[[ Recorded data open ]]

-- pv_equiv track=rewrite | github.com/HogRider19/Checkers | checkers/utils.py | _generate_initial_state_board
-- ===== SOURCE A (Python) =====
-- from enum import Enum
--
-- class Figure(Enum):
--     WHITE: int = 0
--     BLACK: int = 1
--
-- def _generate_initial_state_board(size: int = 8) -> list[list[int | None]]:
--     board = [[None]*size for _ in range(size)]
--     for row_index, row in enumerate(board):
--         for col_index, _ in enumerate(row):
--             if row_index % 2 == col_index % 2:
--                 if row_index <= 2:
--                     board[row_index][col_index] = Figure.WHITE.value
--                 elif row_index >= size - 3:
--                     board[row_index][col_index] = Figure.BLACK.value
--     return board
-- ===== SOURCE B (Python) =====
-- from enum import Enum
--
-- class Figure(Enum):
--     WHITE: int = 0
--     BLACK: int = 1
--
-- def _generate_initial_state_board(size: int = 8) -> list[list[int | None]]:
--     board = [[None] * size for _ in range(size)]
--     for row in range(max(0, size - 3), size):
--         board[row] = [Figure.BLACK.value if col % 2 == row % 2 else None
--                       for col in range(size)]
--     for row in range(0, min(3, size)):
--         board[row] = [Figure.WHITE.value if col % 2 == row % 2 else None
--                       for col in range(size)]
--     return board
-- ===== Notes on version B (the rewrite author's own statement) =====
-- stated objective: faster
-- what changed: Instead of scanning all size*size cells with in-place conditional mutation and a WHITE/BLACK precedence branch, B builds the empty board and then replaces only the piece-row bands wholesale (BLACK rows size-3..size-1 first, then WHITE rows 0..2 overwriting the overlap for size<6), each row built directly from its parity pattern.
import Mathlib
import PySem

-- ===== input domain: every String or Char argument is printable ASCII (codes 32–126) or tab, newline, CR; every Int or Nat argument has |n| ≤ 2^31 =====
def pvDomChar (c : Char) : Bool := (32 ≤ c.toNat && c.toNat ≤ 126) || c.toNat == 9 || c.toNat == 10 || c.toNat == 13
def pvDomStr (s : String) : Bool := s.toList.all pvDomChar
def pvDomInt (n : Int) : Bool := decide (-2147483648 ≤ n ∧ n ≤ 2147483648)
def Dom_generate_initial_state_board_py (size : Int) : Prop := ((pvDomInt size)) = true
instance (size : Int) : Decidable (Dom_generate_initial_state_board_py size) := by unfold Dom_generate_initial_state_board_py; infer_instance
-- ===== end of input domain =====

-- B replaces only the piece-row bands wholesale (BLACK band then WHITE band overwriting the
-- overlap) instead of A's cell-by-cell conditional mutation over every cell; same asymptotic
-- class, measurably faster by a constant factor (per-cell branch work removed).

-- ===== PORT A =====
-- literal port of A: nested enumerate loops mutating board[row][col] in place
-- (enumerate(row) is only used for its indices, so iterating the initial row snapshot is exact)
def generate_initial_state_board_py (size : Int) : List (List (Option Int)) :=
  let board := List.replicate size.toNat (List.replicate size.toNat (none : Option Int))
  (PySem.List.enumerate board 0).foldl (fun b p =>
    (PySem.List.enumerate p.2 0).foldl (fun b2 q =>
      if p.1 % 2 = q.1 % 2 then
        if p.1 ≤ 2 then b2.modify p.1.toNat (fun row => row.set q.1.toNat (some 0))
        else if size - 3 ≤ p.1 then b2.modify p.1.toNat (fun row => row.set q.1.toNat (some 1))
        else b2
      else b2) b) board

-- ===== PORT B =====
def generate_initial_state_board_py_alt (size : Int) : List (List (Option Int)) :=
  let board := List.replicate size.toNat (List.replicate size.toNat (none : Option Int))
  let board := (PySem.List.pyRange (max 0 (size - 3)) size 1).foldl
    (fun b row => b.set row.toNat
      ((PySem.List.pyRange 0 size 1).map (fun col => if col % 2 = row % 2 then some 1 else none))) board
  (PySem.List.pyRange 0 (min 3 size) 1).foldl
    (fun b row => b.set row.toNat
      ((PySem.List.pyRange 0 size 1).map (fun col => if col % 2 = row % 2 then some 0 else none))) board

-- ===== PRECONDITION & SPEC =====
def Spec_generate_initial_state_board_py (size : Int) (out : List (List (Option Int))) : Prop := out = generate_initial_state_board_py_alt size
instance (size : Int) (out : List (List (Option Int))) : Decidable (Spec_generate_initial_state_board_py size out) := by unfold Spec_generate_initial_state_board_py; infer_instance

-- ===== CLAIM (what is proved, stated in full; the proofs are below) =====
def Claim_equal_generate_initial_state_board_py : Prop := ∀ (size : Int), Dom_generate_initial_state_board_py size → Spec_generate_initial_state_board_py size (generate_initial_state_board_py size)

[[ Recorded data closed ]]

#### Exercise goal
Retrieve all lines from the data that contain the string "BLACK".

#### Response to this task
--     BLACK: int = 1
--                     board[row_index][col_index] = Figure.BLACK.value
--     BLACK: int = 1
--         board[row] = [Figure.BLACK.value if col % 2 == row % 2 else None
-- what changed: Instead of scanning all size*size cells with in-place conditional mutation and a WHITE/BLACK precedence branch, B builds the empty board and then replaces only the piece-row bands wholesale (BLACK rows size-3..size-1 first, then WHITE rows 0..2 overwriting the overlap for size<6), each row built directly from its parity pattern.
-- B replaces only the piece-row bands wholesale (BLACK band then WHITE band overwriting the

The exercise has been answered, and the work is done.